Белорусская Государственная Академия Искусств снаружи выглядит весьма презентабельно - старое здание, массивные двери, высокие окна, которые для человека с воображением непременно кажутся скрывающими тайны творчества. Небольшой холл украшен мраморной статуей исполинских размеров колосса, огромная белая лестница с тяжелыми перилами сделана в классическом дворцовом стиле. Эдакое начало, думается, предвещает и дальнейшие красоты, которыми, несомненно, обладает заведение, носящее столь гордое название.
Но на поверку мраморный колосс скрывает помещения, пропитанные Советским Союзом и реформой образования. Голые стены коридоров, в которых зачастую вовсе нет окон за ненадобностью, редко обвешаны репродукциями или фольклорными композициями, двери в кабинеты - обшарпанные, плохо запирающиеся, пол выстелен потерявшим свой цвет, вероятно, еще при царе Николае линолеумом. В пустынных коридорах холодно, в аудиториях обстановка самая небрежная и унылая. Я промолчу о туалетных комнатах, которые, несомненно, целиком являются раритетами и музейными экспонатами, что, видимо, и приобщает их к храму искусства. Проще говоря, антураж даже хуже, чем в родном Лингвистическом. Побывав как-то в частном преуспевающем экономическом университете, я был немного опечален внешним обликом собственной Альма Матер, что уж говорить про Академию.

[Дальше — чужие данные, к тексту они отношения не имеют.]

-- ---- the main loop: the segment tree and the naive scan produce the same totals ----

theorem pvMain_fold (K N : Nat) (hNK : N ≤ 2^K) :
    ∀ (l : List Int) (sA : List Int × List Int × List Int × List Int)
      (seen : List Bool) (tot : Int),
      (∀ r ∈ l, 0 ≤ r ∧ r < (N:Int)) → pvSized K sA →
      pvGoodFrom K 0 (fun k => seen.getD k false) sA → seen.length = N →
      (l.foldl (pvAStepV (2^K)) (sA, tot)).2 = (l.foldl pvBStepV (seen, tot)).2 := by
  intro l
  induction l with
  | nil => intro sA seen tot _ _ _ _; rfl
  | cons r t ih =>
    intro sA seen tot hb hS hG hlen
    obtain ⟨hr0, hrN⟩ := hb r (by simp)
    have hpN : r.toNat < N := by omega
    have hpK : r.toNat < 2^K := by omega
    have hirang : 2^K + r.toNat - 1 + 1 = 2^K + r.toNat := by
      have := Nat.two_pow_pos K
      omega
    obtain ⟨hG', hS'⟩ := pvUpdate_correct K (fun k => seen.getD k false) sA r.toNat hpK hS hG
    rw [List.foldl_cons, List.foldl_cons]
    have hA : pvAStepV (2^K) (sA, tot) r
        = (pvUpdLoop (sA.1, sA.2.1.set (2^K + r.toNat) 0, sA.2.2.1.set (2^K + r.toNat) 1, sA.2.2.2)
            ((2^K + r.toNat)/2),
           if r > 0 then
             pvReduceA (tot + (pvQueryLoop sA (pvQStep sA (pvNode sA (2^K + r.toNat - 1))
                 (2^K + r.toNat - 1)) ((2^K + r.toNat - 1)/2)).1
               + (pvQueryLoop sA (pvQStep sA (pvNode sA (2^K + r.toNat - 1))
                 (2^K + r.toNat - 1)) ((2^K + r.toNat - 1)/2)).2.1
               + (pvQueryLoop sA (pvQStep sA (pvNode sA (2^K + r.toNat - 1))
                 (2^K + r.toNat - 1)) ((2^K + r.toNat - 1)/2)).2.2.1
               + (pvQueryLoop sA (pvQStep sA (pvNode sA (2^K + r.toNat - 1))
                 (2^K + r.toNat - 1)) ((2^K + r.toNat - 1)/2)).2.2.2 - 1)
           else tot) := by
      simp only [pvAStepV]
      rw [hirang]
    have hB : pvBStepV (seen, tot) r
        = (seen.set r.toNat true,
           if r > 0 then
             pvReduceB (tot + (pvRed (pvProd (fun k => seen.getD k false) 0 r.toNat)).1
               + (pvRed (pvProd (fun k => seen.getD k false) 0 r.toNat)).2.1
               + (pvRed (pvProd (fun k => seen.getD k false) 0 r.toNat)).2.2.1
               + (pvRed (pvProd (fun k => seen.getD k false) 0 r.toNat)).2.2.2 - 1)
           else tot) := by
      simp only [pvBStepV]
      rw [pvBInner seen r.toNat]
    rw [hA, hB]
    have htot : (if r > 0 then
             pvReduceA (tot + (pvQueryLoop sA (pvQStep sA (pvNode sA (2^K + r.toNat - 1))
                 (2^K + r.toNat - 1)) ((2^K + r.toNat - 1)/2)).1
               + (pvQueryLoop sA (pvQStep sA (pvNode sA (2^K + r.toNat - 1))
                 (2^K + r.toNat - 1)) ((2^K + r.toNat - 1)/2)).2.1
               + (pvQueryLoop sA (pvQStep sA (pvNode sA (2^K + r.toNat - 1))
                 (2^K + r.toNat - 1)) ((2^K + r.toNat - 1)/2)).2.2.1
               + (pvQueryLoop sA (pvQStep sA (pvNode sA (2^K + r.toNat - 1))
                 (2^K + r.toNat - 1)) ((2^K + r.toNat - 1)/2)).2.2.2 - 1)
           else tot)
        = (if r > 0 then
             pvReduceB (tot + (pvRed (pvProd (fun k => seen.getD k false) 0 r.toNat)).1
               + (pvRed (pvProd (fun k => seen.getD k false) 0 r.toNat)).2.1
               + (pvRed (pvProd (fun k => seen.getD k false) 0 r.toNat)).2.2.1
               + (pvRed (pvProd (fun k => seen.getD k false) 0 r.toNat)).2.2.2 - 1)
           else tot) := by
      by_cases hr : r > 0
      · rw [if_pos hr, if_pos hr]
        have hp1 : 1 ≤ r.toNat := by omega
        have hKpos : 1 ≤ K := by
          by_contra hc
          have hK0 : K = 0 := by omega
          rw [hK0] at hpK
          norm_num at hpK
          omega
        obtain ⟨M, rfl⟩ : ∃ M, K = M + 1 := ⟨K - 1, by omega⟩
        rw [pvQuery_correct M (fun k => seen.getD k false) sA hG r.toNat hp1 (by omega)]
        rw [pvReduceAB]
      · rw [if_neg hr, if_neg hr]
    rw [htot]
    apply ih
    · exact fun x hx => hb x (by simp [hx])
    · exact hS'
    · rw [pvSeen_set seen r.toNat (by omega)]
      exact hG'
    · rw [List.length_set, hlen]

Но все же Академия Искусств полнится именно теми красотами, о которых говорит обладающему фантазией путнику ее строгий внешний вид. По исшарпанному линолеуму гуляют высокие дамы со строгими прическами и тяжелыми веками, в каждом движении которых сквозит величие стареющей актрисы. На днях общался с дедком, до боли напоминающим Льва Толстого в его лучшие годы, вот только снежно-белая борода была слегка перемазана краской, по поводу чего бедняга страшно сокрушался. Начал дедок с поиска нужной мне аудитории и закончил бурной дискуссией о творческом пути Битлз. Студенты в рваных джинсах, красочных кофтах и полосатых носках глядят подчас совершенно безумно. Тамошние девушки знают, кто таков был Меркьюри и не падают в обморок от ужаса при имени Кобэйн. Нынче поймал себя на том, что чтаю студенту третьего курса Максу Блейка и Верлена.
И мне, собственно, осталось два экзамена до того, чтобы окончательно влиться в весь этот чудовищный бардак.